Share your dilemmas and get honest opinions from other Mumsnetters.

See all MNHQ comments on this thread

aibu to love this blog post about why formula feeding is brilliant?!

822 replies

girlwithasecretsmile · 26/09/2017 20:42

I think it's great to have a post talking about good things about formula for once but part of me feels bad for laughing so much.

passmethebottleblog.wordpress.com/

OP posts:
eeanne · 27/09/2017 11:18

napmeistergeneral be careful or you'll be accused of being a conspiracy theorist. Because multinational corporations are known for caring about individuals and not profit of course Hmm

Here's an example: a friend in the US registered with a wedding website, to help organize and plan for the event. A month after registering she received two tins of formula as a free "congratulations on your upcoming nuptials" gift from a formula company. She shared the story and turns out this happens to everyone who joins this website.

The pro-FF lobby doesn't need any help.

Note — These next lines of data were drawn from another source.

-- pv_equiv track=rewrite | github.com/ThomasLincoln/CS50Python | Lecture 5/Exercises/test_plates/plates.py | number_in_middle
-- ===== SOURCE A (Python) =====
-- def number_in_middle(s):
--     found_number = False
--
--     for char in s:
--         if found_number:
--             if char.isalpha():
--                 return True
--         elif char.isdigit():
--             found_number = True
--
--     return False
-- ===== SOURCE B (Python) =====
-- def number_in_middle(s):
--     digits = [i for i, c in enumerate(s) if c.isdigit()]
--     letters = [i for i, c in enumerate(s) if c.isalpha()]
--     return bool(digits) and bool(letters) and min(digits) < max(letters)
-- ===== Notes on version B (the rewrite author's own statement) =====
-- stated objective: alternative
-- what changed: Instead of a flag-carrying scan, B builds the index lists of all digits and of all letters and answers by comparing extrema: the earliest digit index must lie strictly before the latest letter index.
import Mathlib
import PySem

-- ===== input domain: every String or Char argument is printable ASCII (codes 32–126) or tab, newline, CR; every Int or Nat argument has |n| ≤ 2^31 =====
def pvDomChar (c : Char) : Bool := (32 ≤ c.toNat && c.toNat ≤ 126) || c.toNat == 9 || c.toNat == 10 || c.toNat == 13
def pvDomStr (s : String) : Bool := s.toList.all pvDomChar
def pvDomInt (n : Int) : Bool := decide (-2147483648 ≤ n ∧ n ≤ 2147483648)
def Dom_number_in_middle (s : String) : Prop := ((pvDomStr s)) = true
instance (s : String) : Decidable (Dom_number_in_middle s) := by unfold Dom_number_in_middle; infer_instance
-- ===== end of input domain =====

-- B replaces A's flag-carrying scan by building the digit-index and letter-index lists and comparing extrema (min digit index < max letter index); same value, no speed claim.
-- ===== PORT A =====
def numAGo : List Char → Bool → Bool
  | [], _ => false
  | c :: rest, found =>
    if found then
      if PySem.Chars.isalpha c then true else numAGo rest found
    else if PySem.Chars.isdigit c then numAGo rest true
    else numAGo rest false

def number_in_middle (s : String) : Bool := numAGo s.toList false

-- ===== PORT B =====
-- [i for i, c in enumerate(s) if p(c)]
def pvIdxs (p : Char → Bool) (l : List Char) : List Int :=
  (PySem.List.enumerate l).filterMap (fun ic => if p ic.2 then some ic.1 else none)

def number_in_middle_alt (s : String) : Bool :=
  let digits := pvIdxs PySem.Chars.isdigit s.toList
  let letters := pvIdxs PySem.Chars.isalpha s.toList
  !digits.isEmpty && (!letters.isEmpty &&
    (match PySem.List.min? digits (fun x => x), PySem.List.max? letters (fun x => x) with
     | some d, some m => decide (d < m)
     | _, _ => false))

-- ===== PRECONDITION & SPEC =====
def Spec_number_in_middle (s : String) (out : Bool) : Prop := out = number_in_middle_alt s
instance (s : String) (out : Bool) : Decidable (Spec_number_in_middle s out) := by unfold Spec_number_in_middle; infer_instance

-- ===== CLAIM (what is proved, stated in full; the proofs are below) =====
def Claim_equal_number_in_middle : Prop := ∀ (s : String), Dom_number_in_middle s → Spec_number_in_middle s (number_in_middle s)

-- ===== LEMMAS AND PROOFS =====

-- generalized-start version of pvIdxs, for the induction
def pvIdxsS (p : Char → Bool) (l : List Char) (s : Int) : List Int :=
  (PySem.List.enumerate l s).filterMap (fun ic => if p ic.2 then some ic.1 else none)

theorem pvIdxsS_nil (p : Char → Bool) (s : Int) : pvIdxsS p [] s = [] := rfl

theorem pvIdxsS_cons (p : Char → Bool) (c : Char) (l : List Char) (s : Int) :
    pvIdxsS p (c :: l) s = (if p c then [s] else []) ++ pvIdxsS p l (s + 1) := by
  by_cases h : p c <;> simp [pvIdxsS, PySem.List.enumerate_cons, h]

theorem pvIdxsS_shift (p : Char → Bool) (l : List Char) (s : Int) :
    pvIdxsS p l (s + 1) = (pvIdxsS p l s).map (· + 1) := by
  induction l generalizing s with
  | nil => rfl
  | cons c rest ih =>
    rw [pvIdxsS_cons, pvIdxsS_cons, ih (s + 1), List.map_append]
    by_cases h : p c <;> simp [h]

theorem pvIdxsS_eq_nil_iff (p : Char → Bool) (l : List Char) (s : Int) :
    pvIdxsS p l s = [] ↔ l.any p = false := by
  induction l generalizing s with
  | nil => simp [pvIdxsS_nil]
  | cons c rest ih =>
    rw [pvIdxsS_cons]
    by_cases h : p c <;> simp [h, ih]

theorem pvIdxsS_nonneg (p : Char → Bool) (l : List Char) (s : Int)
    (hs : 0 ≤ s) : ∀ x ∈ pvIdxsS p l s, 0 ≤ x := by
  induction l generalizing s with
  | nil => simp [pvIdxsS_nil]
  | cons c rest ih =>
    intro x hx
    rw [pvIdxsS_cons] at hx
    rcases List.mem_append.mp hx with h1 | h2
    · by_cases h : p c <;> simp [h] at h1; omega
    · exact ih (s + 1) (by omega) x h2

theorem foldl_min_map_add (t : List Int) (a : Int) :
    (t.map (· + 1)).foldl min (a + 1) = t.foldl min a + 1 := by
  induction t generalizing a with
  | nil => rfl
  | cons x rest ih =>
    have h : min (a + 1) (x + 1) = min a x + 1 := by omega
    simp only [List.map_cons, List.foldl_cons, h]; exact ih _

theorem foldl_max_map_add (t : List Int) (a : Int) :
    (t.map (· + 1)).foldl max (a + 1) = t.foldl max a + 1 := by
  induction t generalizing a with
  | nil => rfl
  | cons x rest ih =>
    have h : max (a + 1) (x + 1) = max a x + 1 := by omega
    simp only [List.map_cons, List.foldl_cons, h]; exact ih _

theorem min?_map_add (xs : List Int) :
    PySem.List.min? (xs.map (· + 1)) (fun x => x) =
      (PySem.List.min? xs (fun x => x)).map (· + 1) := by
  cases xs with
  | nil => rfl
  | cons x t =>
    rw [List.map_cons, PySem.List.min?_id_cons, PySem.List.min?_id_cons]
    simp [foldl_min_map_add]

theorem max?_map_add (xs : List Int) :
    PySem.List.max? (xs.map (· + 1)) (fun x => x) =
      (PySem.List.max? xs (fun x => x)).map (· + 1) := by
  cases xs with
  | nil => rfl
  | cons x t =>
    rw [List.map_cons, PySem.List.max?_id_cons, PySem.List.max?_id_cons]
    simp [foldl_max_map_add]

theorem foldl_min_const (t : List Int) (a : Int) (h : ∀ x ∈ t, a ≤ x) :
    t.foldl min a = a := by
  induction t with
  | nil => rfl
  | cons x rest ih =>
    have hx : a ≤ x := h x (by simp)
    simp only [List.foldl_cons, min_eq_left hx]
    exact ih (fun y hy => h y (by simp [hy]))

theorem min?_cons_zero (xs : List Int) (h : ∀ x ∈ xs, 0 ≤ x) :
    PySem.List.min? ((0 : Int) :: xs) (fun x => x) = some 0 := by
  rw [PySem.List.min?_id_cons, foldl_min_const xs 0 h]

theorem max?_cons_zero (xs : List Int) (h : ∀ x ∈ xs, 0 ≤ x) :
    PySem.List.max? ((0 : Int) :: xs) (fun x => x) =
      some ((PySem.List.max? xs (fun x => x)).getD 0) := by
  cases xs with
  | nil => rfl
  | cons x t =>
    rw [PySem.List.max?_id_cons, PySem.List.max?_id_cons]
    have hx : (0 : Int) ≤ x := h x (by simp)
    simp [List.foldl_cons, max_eq_right hx]

theorem digit_not_alpha (c : Char) (h : PySem.Chars.isdigit c = true) :
    PySem.Chars.isalpha c = false := by
  simp [PySem.Chars.isdigit, PySem.Chars.isalpha] at *
  constructor <;>
    simp [PySem.Chars.isupper, PySem.Chars.islower, Char.le_def, UInt32.le_iff_toNat_le] at * <;>
    omega

-- with found = True, A returns whether any remaining char is a letter
theorem numAGo_true (l : List Char) : numAGo l true = l.any PySem.Chars.isalpha := by
  induction l with
  | nil => rfl
  | cons c rest ih => simp [numAGo, ih]

-- B's value, expressed over the generalized index lists at start 0
def pvBv (l : List Char) : Bool :=
  !(pvIdxsS PySem.Chars.isdigit l 0).isEmpty &&
    (!(pvIdxsS PySem.Chars.isalpha l 0).isEmpty &&
      (match PySem.List.min? (pvIdxsS PySem.Chars.isdigit l 0) (fun x => x),
             PySem.List.max? (pvIdxsS PySem.Chars.isalpha l 0) (fun x => x) with
       | some d, some m => decide (d < m)
       | _, _ => false))

theorem alt_eq_pvBv (s : String) : number_in_middle_alt s = pvBv s.toList := rfl

theorem main_eq (l : List Char) : numAGo l false = pvBv l := by
  induction l with
  | nil => rfl
  | cons c rest ih =>
    have hD := pvIdxsS_nonneg PySem.Chars.isdigit rest 0 le_rfl
    have hL := pvIdxsS_nonneg PySem.Chars.isalpha rest 0 le_rfl
    by_cases hd : PySem.Chars.isdigit c
    · -- first digit found here: A scans the rest for a letter
      have ha := digit_not_alpha c hd
      rw [show numAGo (c :: rest) false = numAGo rest true by simp [numAGo, hd]]
      rw [numAGo_true]
      unfold pvBv
      rw [pvIdxsS_cons, pvIdxsS_cons]
      simp only [hd, ha, if_pos, if_neg, Bool.false_eq_true, not_false_iff, List.nil_append,
        List.singleton_append]
      rw [show (0 : Int) + 1 = 0 + 1 by rfl, pvIdxsS_shift, pvIdxsS_shift]
      cases hLrest : pvIdxsS PySem.Chars.isalpha rest 0 with
      | nil =>
        have : rest.any PySem.Chars.isalpha = false := (pvIdxsS_eq_nil_iff _ _ _).mp hLrest
        simp [this]
      | cons x t =>
        have hany : rest.any PySem.Chars.isalpha = true := by
          cases hh : rest.any PySem.Chars.isalpha
          · rw [(pvIdxsS_eq_nil_iff PySem.Chars.isalpha rest 0).mpr hh] at hLrest
            simp at hLrest
          · rfl
        rw [hany]
        have hmin : PySem.List.min? ((0 : Int) :: (pvIdxsS PySem.Chars.isdigit rest 0).map (· + 1))
            (fun x => x) = some 0 := by
          apply min?_cons_zero
          intro y hy
          rcases List.mem_map.mp hy with ⟨z, hz, rfl⟩
          have := hD z hz
          omega
        rw [hmin, List.map_cons, PySem.List.max?_id_cons]
        have hx : 0 ≤ x := hL x (by rw [hLrest]; simp)
        have hbig : 0 ≤ (t.map (· + 1)).foldl max (x + 1) - 1 := by
          rw [foldl_max_map_add]
          have := (PySem.List.le_foldl_max t x).1
          omega
        simp only [List.isEmpty_cons, Bool.not_false, Bool.true_and]
        have : (0 : Int) < (t.map (· + 1)).foldl max (x + 1) := by omega
        simp [this]
    · -- no digit yet: A moves on
      rw [show numAGo (c :: rest) false = numAGo rest false by simp [numAGo, hd]]
      rw [ih]
      unfold pvBv
      rw [pvIdxsS_cons, pvIdxsS_cons]
      simp only [hd, if_neg, Bool.false_eq_true, not_false_iff, List.nil_append]
      rw [show (0 : Int) + 1 = 0 + 1 by rfl, pvIdxsS_shift, pvIdxsS_shift]
      by_cases ha : PySem.Chars.isalpha c
      · simp only [ha, if_pos, List.singleton_append]
        cases hDrest : pvIdxsS PySem.Chars.isdigit rest 0 with
        | nil => simp
        | cons d dt =>
          simp only [List.map_cons, List.isEmpty_cons, Bool.not_false, Bool.true_and]
          rw [show ((d + 1) :: dt.map (· + 1)) = ((d :: dt).map (· + 1)) by simp,
            min?_map_add]
          have hmax0 : PySem.List.max? ((0 : Int) :: (pvIdxsS PySem.Chars.isalpha rest 0).map (· + 1))
              (fun x => x) = some ((PySem.List.max? ((pvIdxsS PySem.Chars.isalpha rest 0).map (· + 1)) (fun x => x)).getD 0) := by
            apply max?_cons_zero
            intro y hy
            rcases List.mem_map.mp hy with ⟨z, hz, rfl⟩
            have := hL z hz
            omega
          rw [hmax0, max?_map_add]
          cases hmin : PySem.List.min? (d :: dt) (fun x => x) with
          | none => exact absurd hmin (by simp [PySem.List.min?_eq_none_iff])
          | some dm =>
            have hdm0 : 0 ≤ dm := by
              have hmem := PySem.List.min?_mem hmin
              have := hD dm (by rw [hDrest]; exact hmem)
              omega
            cases hLrest : pvIdxsS PySem.Chars.isalpha rest 0 with
            | nil =>
              have hmaxnil : PySem.List.max? ([] : List Int) (fun x => x) = none := rfl
              have hn : ¬ ((dm + 1 : Int) < 0) := by omega
              simp [hmaxnil, hn]
            | cons x t =>
              cases hmaxv : PySem.List.max? (x :: t) (fun x => x) with
              | none => exact absurd hmaxv (by simp [PySem.List.max?_eq_none_iff])
              | some mv =>
                simp only [Option.map_some, Option.getD_some, List.isEmpty_cons,
                  Bool.not_false, Bool.true_and]
                have : (dm + 1 < mv + 1) = (dm < mv) := by
                  apply propext; omega
                simp [this]
      · simp only [ha, Bool.false_eq_true, not_false_iff, if_neg, List.nil_append]
        rw [min?_map_add, max?_map_add]
        cases pvIdxsS PySem.Chars.isdigit rest 0 with
        | nil => simp
        | cons d dt =>
          cases hLr : pvIdxsS PySem.Chars.isalpha rest 0 with
          | nil => simp
          | cons x t =>
            simp only [List.map_cons, List.isEmpty_cons, Bool.not_false, Bool.true_and]
            cases hmin : PySem.List.min? (d :: dt) (fun x => x) with
            | none => exact absurd hmin (by simp [PySem.List.min?_eq_none_iff])
            | some dm =>
              cases hmax : PySem.List.max? (x :: t) (fun x => x) with
              | none => exact absurd hmax (by simp [PySem.List.max?_eq_none_iff])
              | some mv =>
                simp only [Option.map_some]
                have : (dm + 1 < mv + 1) = (dm < mv) := by apply propext; omega
                simp [this]

-- ===== VERDICT (by name: the statement is the Claim_ definition above) =====
theorem number_in_middle_spec : Claim_equal_number_in_middle := by
  intro s _
  unfold Spec_number_in_middle number_in_middle
  rw [alt_eq_pvBv]
  exact main_eq s.toList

They are the ones running the show!

BertrandRussell · 27/09/2017 11:21

I've decided to stop pussyfooting on this subject. This Mumsnet thing that you are not allowed to say anything positive about breast feeding or correct any misinformation about it because you might upset someone really pisses me off.

Purplemeddler · 27/09/2017 11:22

No one thinks formula is poison

Yes they do, plenty of MNers included.

ordinarymumnat · 27/09/2017 11:22

Its nice to stand up for FF. FF might be the majority, but the BF lot are the noisiest and most judgemental.
With the OP on this.

BertrandRussell · 27/09/2017 11:23

Yes, it's awful that some people had hideous experiences trying, but that means they should be even keener to offer support and help to other women, not try to silence people who try.

SoupDragon · 27/09/2017 11:25

but the BF lot are the noisiest and most judgemental.

I disagree completely. They are evenly matched on the noise and judgement front.

BertrandRussell · 27/09/2017 11:26

"Its nice to stand up for FF. FF might be the majority, but the BF lot are the noisiest and most judgemental."

Bollocks.

Cornettoninja · 27/09/2017 11:27

Ffs, where are these women who need the validation of their choice of feeding method superiority to define themselves?

What a load of bullshit. Feed your kids that's it.

The only reason for bf support is because it's bloody hard for some who should be choosing to persevere, not brow beaten into it when there's a perfectly good alternative. Ff doesn't attract the same support because frankly it doesn't need it.

Both sides need to hush up and stop making new mothers feel like crap. We've all been there however briefly, why are we continuing this damaging nonsense?

Ideally we should all have drug free births but we don't and don't have to because, well, 21st century.

We can all discuss the ideal, but trust needs to include what happens when real life gets in the way and be thankful there are options.

Fricking happiness leeches.

Cornettoninja · 27/09/2017 11:28

Trust=this

londonrach · 27/09/2017 11:30

Shhh...its the best kept secret

Blueskyrain · 27/09/2017 11:32

We might be in the majority, but we are also encouraged to formula feed quietly, whilst feeling guilty. Breast feeders can (and do) shout from the rooftops about how much they like feeding, that is better, and talk about all the benefits of boobs, but when formies do the same, all hell breaks loose - this thread is evidence of this.

I'm a confident, outgoing woman. I'm not afraid to speak my mind, but I feel battered and pressurised and judged by the barrage of anti formula feeding stuff that comes my way. We might be the majority, but we are a repressed majority.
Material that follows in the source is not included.